● **Records provided**

-- pv_equiv track=rewrite | github.com/AshlynPowell/h-fibroin-visual | h-fibroin_visual.py | indexDictionary
-- ===== SOURCE A (Python) =====
-- def getMax(num, counts):
-- 	keys = []
-- 	values = []
-- 	while len(keys) < num:
-- 		max_val = 0
-- 		max_key = ""
-- 		for key, value in counts.items():
-- 			if value > max_val and key not in keys:
-- 				max_key = key
-- 				max_val = value
-- 		keys.append(max_key)
-- 		values.append(max_val)
-- 	return keys
--
-- def indexDictionary(num, counts, a_patterns1, a_patterns2):
-- 	max_motifs = getMax(num, counts)
-- 	index_dicts = []
-- 	for i, motif in enumerate(max_motifs):
-- 		index_dict = {}
-- 		motif_num = i + 1
-- 		copy_num = 1
-- 		allele_num = 0
-- 		for a_patterns in [a_patterns1, a_patterns2]:
-- 			for j, pattern in enumerate(a_patterns):
-- 				if pattern == motif:
-- 					header = f">rep{allele_num+1}_{copy_num}"
-- 					copy_num += 1
-- 					index = [allele_num, j]
-- 					index_dict[header] = index
-- 			allele_num += 1
-- 		index_dicts.append(index_dict)
-- 	return index_dicts
-- ===== SOURCE B (Python) =====
-- def getMax(num, counts):
-- 	keys = []
-- 	values = []
-- 	while len(keys) < num:
-- 		max_val = 0
-- 		max_key = ""
-- 		for key, value in counts.items():
-- 			if value > max_val and key not in keys:
-- 				max_key = key
-- 				max_val = value
-- 		keys.append(max_key)
-- 		values.append(max_val)
-- 	return keys
--
-- def indexDictionary(num, counts, a_patterns1, a_patterns2):
-- 	max_motifs = getMax(num, counts)
-- 	tagged = [(pattern, (allele_num, j))
-- 		for allele_num, a_patterns in enumerate([a_patterns1, a_patterns2])
-- 		for j, pattern in enumerate(a_patterns)]
-- 	occ = {}
-- 	for pattern, pos in tagged:
-- 		occ.setdefault(pattern, []).append(pos)
-- 	index_dicts = []
-- 	for motif in max_motifs:
-- 		index_dict = {}
-- 		copy_num = 1
-- 		for allele_num, j in occ.get(motif, []):
-- 			index_dict[f">rep{allele_num+1}_{copy_num}"] = [allele_num, j]
-- 			copy_num += 1
-- 		index_dicts.append(index_dict)
-- 	return index_dicts
-- ===== Notes on version B (the rewrite author's own statement) =====
-- stated objective: alternative
-- what changed: B keeps getMax for the ordered top-num motifs but replaces A's rescan of both pattern lists for every motif with one pass that builds a pattern->occurrence-list dict, from which each motif's index dict is read off directly.
import Mathlib
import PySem

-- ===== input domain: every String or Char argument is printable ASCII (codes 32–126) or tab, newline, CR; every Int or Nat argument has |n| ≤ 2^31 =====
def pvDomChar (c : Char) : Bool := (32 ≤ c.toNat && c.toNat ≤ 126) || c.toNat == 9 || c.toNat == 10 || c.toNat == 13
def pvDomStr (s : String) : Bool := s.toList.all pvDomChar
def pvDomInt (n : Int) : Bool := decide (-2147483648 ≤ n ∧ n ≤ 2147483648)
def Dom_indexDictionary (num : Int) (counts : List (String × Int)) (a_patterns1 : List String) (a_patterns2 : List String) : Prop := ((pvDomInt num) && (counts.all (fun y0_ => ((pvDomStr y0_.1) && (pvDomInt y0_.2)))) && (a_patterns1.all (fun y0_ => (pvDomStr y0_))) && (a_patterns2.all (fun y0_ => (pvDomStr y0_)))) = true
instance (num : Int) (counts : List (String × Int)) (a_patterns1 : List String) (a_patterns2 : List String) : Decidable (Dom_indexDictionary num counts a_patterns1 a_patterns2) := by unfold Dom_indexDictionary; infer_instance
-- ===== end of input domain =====

-- B keeps the module's getMax helper (ordered top-num motifs) but replaces A's rescan of both
-- pattern lists for every motif with one pass building a pattern→occurrence-list dict.

-- ===== PORT A =====
-- inner for-loop of getMax: scan counts.items() keeping the running max (key, value)
def getMaxScan (keys : List String) (counts : List (String × Int)) : String × Int :=
  counts.foldl (fun acc kv =>
    if kv.2 > acc.2 ∧ keys.contains kv.1 = false then kv else acc) ("", 0)

-- while len(keys) < num: keys starts empty and grows by one per pass, so the loop runs num.toNat times
def getMaxLoop (counts : List (String × Int)) : Nat → List String → List Int → List String
  | 0, keys, _values => keys
  | fuel+1, keys, values =>
      let mx := getMaxScan keys counts
      getMaxLoop counts fuel (keys ++ [mx.1]) (values ++ [mx.2])

def getMax (num : Int) (counts : List (String × Int)) : List String :=
  getMaxLoop counts num.toNat [] []

-- f">rep{allele_num+1}_{copy_num}"
def pvHeader (allele copy : Int) : String :=
  ">rep" ++ PySem.Int.toStr (allele + 1) ++ "_" ++ PySem.Int.toStr copy

def indexDictionary (num : Int) (counts : List (String × Int)) (a_patterns1 : List String) (a_patterns2 : List String) : List (List (String × List Int)) :=
  let max_motifs := getMax num counts
  max_motifs.foldl (fun index_dicts motif =>
    -- state: (index_dict, copy_num, allele_num)
    let st := [a_patterns1, a_patterns2].foldl
      (fun (st : PySem.Dict String (List Int) × Int × Int) a_patterns =>
        let st2 := (PySem.List.enumerate a_patterns 0).foldl
          (fun (st : PySem.Dict String (List Int) × Int × Int) jp =>
            if jp.2 == motif then
              (st.1.insert (pvHeader st.2.2 st.2.1) [st.2.2, jp.1], st.2.1 + 1, st.2.2)
            else st) st
        (st2.1, st2.2.1, st2.2.2 + 1))
      (PySem.Dict.empty, 1, 0)
    index_dicts ++ [st.1.items]) []

-- ===== PORT B =====
-- Source B re-uses the module's getMax unchanged, so its port shares the getMax helper above
def indexDictionary_alt (num : Int) (counts : List (String × Int)) (a_patterns1 : List String) (a_patterns2 : List String) : List (List (String × List Int)) :=
  let max_motifs := getMax num counts
  -- the tagged comprehension: [(pattern, (allele_num, j)) …]
  let tagged : List (String × Int × Int) :=
    (PySem.List.enumerate [a_patterns1, a_patterns2] 0).flatMap
      (fun ap => (PySem.List.enumerate ap.2 0).map (fun jp => (jp.2, ap.1, jp.1)))
  -- occ.setdefault(pattern, []).append(pos)
  let occ : PySem.Dict String (List (Int × Int)) :=
    tagged.foldl (fun d p => d.modify p.1 [] (· ++ [p.2])) PySem.Dict.empty
  max_motifs.foldl (fun index_dicts motif =>
    -- state: (index_dict, copy_num)
    let st := (occ.getD motif []).foldl
      (fun (st : PySem.Dict String (List Int) × Int) aj =>
        (st.1.insert (pvHeader aj.1 st.2) [aj.1, aj.2], st.2 + 1))
      (PySem.Dict.empty, 1)
    index_dicts ++ [st.1.items]) []

-- ===== PRECONDITION & SPEC =====
def Spec_indexDictionary (num : Int) (counts : List (String × Int)) (a_patterns1 : List String) (a_patterns2 : List String) (out : List (List (String × List Int))) : Prop := out = indexDictionary_alt num counts a_patterns1 a_patterns2
instance (num : Int) (counts : List (String × Int)) (a_patterns1 : List String) (a_patterns2 : List String) (out : List (List (String × List Int))) : Decidable (Spec_indexDictionary num counts a_patterns1 a_patterns2 out) := by unfold Spec_indexDictionary; infer_instance

-- ===== CLAIM (what is proved, stated in full; the proofs are below) =====
def Claim_equal_indexDictionary : Prop := ∀ (num : Int) (counts : List (String × Int)) (a_patterns1 : List String) (a_patterns2 : List String), Dom_indexDictionary num counts a_patterns1 a_patterns2 → Spec_indexDictionary num counts a_patterns1 a_patterns2 (indexDictionary num counts a_patterns1 a_patterns2)

-- ===== LEMMAS AND PROOFS =====

-- B's per-occurrence insertion step
def pvStep (st : PySem.Dict String (List Int) × Int) (aj : Int × Int) : PySem.Dict String (List Int) × Int :=
  (st.1.insert (pvHeader aj.1 st.2) [aj.1, aj.2], st.2 + 1)

-- the occurrences of motif in ps, tagged with allele number a
def pvOccs (ps : List String) (motif : String) (a : Int) : List (Int × Int) :=
  ((PySem.List.enumerate ps 0).filter (fun jp => jp.2 == motif)).map (fun jp => (a, jp.1))

-- A's inner loop over one enumerated pattern list = pvStep folded over that list's occurrences
lemma innerA_eq (motif : String) (a : Int) :
    ∀ (L : List (Int × String)) (d : PySem.Dict String (List Int)) (c : Int),
    L.foldl (fun (st : PySem.Dict String (List Int) × Int × Int) jp =>
        if jp.2 == motif then
          (st.1.insert (pvHeader st.2.2 st.2.1) [st.2.2, jp.1], st.2.1 + 1, st.2.2)
        else st) (d, c, a)
      = (let r := ((L.filter (fun jp => jp.2 == motif)).map (fun jp => ((a, jp.1) : Int × Int))).foldl pvStep (d, c)
         (r.1, r.2, a)) := by
  intro L
  induction L with
  | nil => intro d c; simp
  | cons jp L ih =>
    intro d c
    by_cases h : jp.2 == motif
    · simp only [List.foldl_cons, List.filter_cons, h, if_true, List.map_cons]
      exact ih _ _
    · simp only [List.foldl_cons, List.filter_cons, h, if_false, Bool.false_eq_true]
      exact ih _ _

-- B's occurrence dict lookup = the two filtered occurrence lists, in A's traversal order
lemma occ_getD (a1 a2 : List String) (motif : String) :
    (((PySem.List.enumerate [a1, a2] 0).flatMap
        (fun ap => (PySem.List.enumerate ap.2 0).map (fun jp => ((jp.2, ap.1, jp.1) : String × Int × Int)))).foldl
      (fun d p => d.modify p.1 [] (· ++ [p.2])) PySem.Dict.empty).getD motif []
    = pvOccs a1 motif 0 ++ pvOccs a2 motif 1 := by
  rw [PySem.Dict.getD_foldl_modify_append]
  simp [PySem.List.enumerate_cons, PySem.List.enumerate_nil, List.flatMap, List.filter_append,
        List.filter_map, List.map_map, pvOccs, Function.comp_def]

-- ===== VERDICT (by name: the statement is the Claim_ definition above) =====
theorem indexDictionary_spec : Claim_equal_indexDictionary := by
  intro num counts a1 a2 _
  unfold Spec_indexDictionary indexDictionary indexDictionary_alt
  dsimp only
  rw [PySem.List.foldl_append_singleton_eq_map, PySem.List.foldl_append_singleton_eq_map]
  apply List.map_congr_left
  intro motif _
  rw [occ_getD]
  simp only [List.foldl_cons, List.foldl_nil]
  rw [innerA_eq motif 0 (PySem.List.enumerate a1 0) PySem.Dict.empty 1]
  dsimp only
  rw [innerA_eq motif (0+1)]
  dsimp only
  rw [show ((0:Int)+1) = 1 by norm_num]
  rw [List.foldl_append]
  rfl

● **What you have to do**
Some lines above hold the word "stated". Copy all of them.

● **Written solution**
-- stated objective: alternative
-- ===== CLAIM (what is proved, stated in full; the proofs are below) =====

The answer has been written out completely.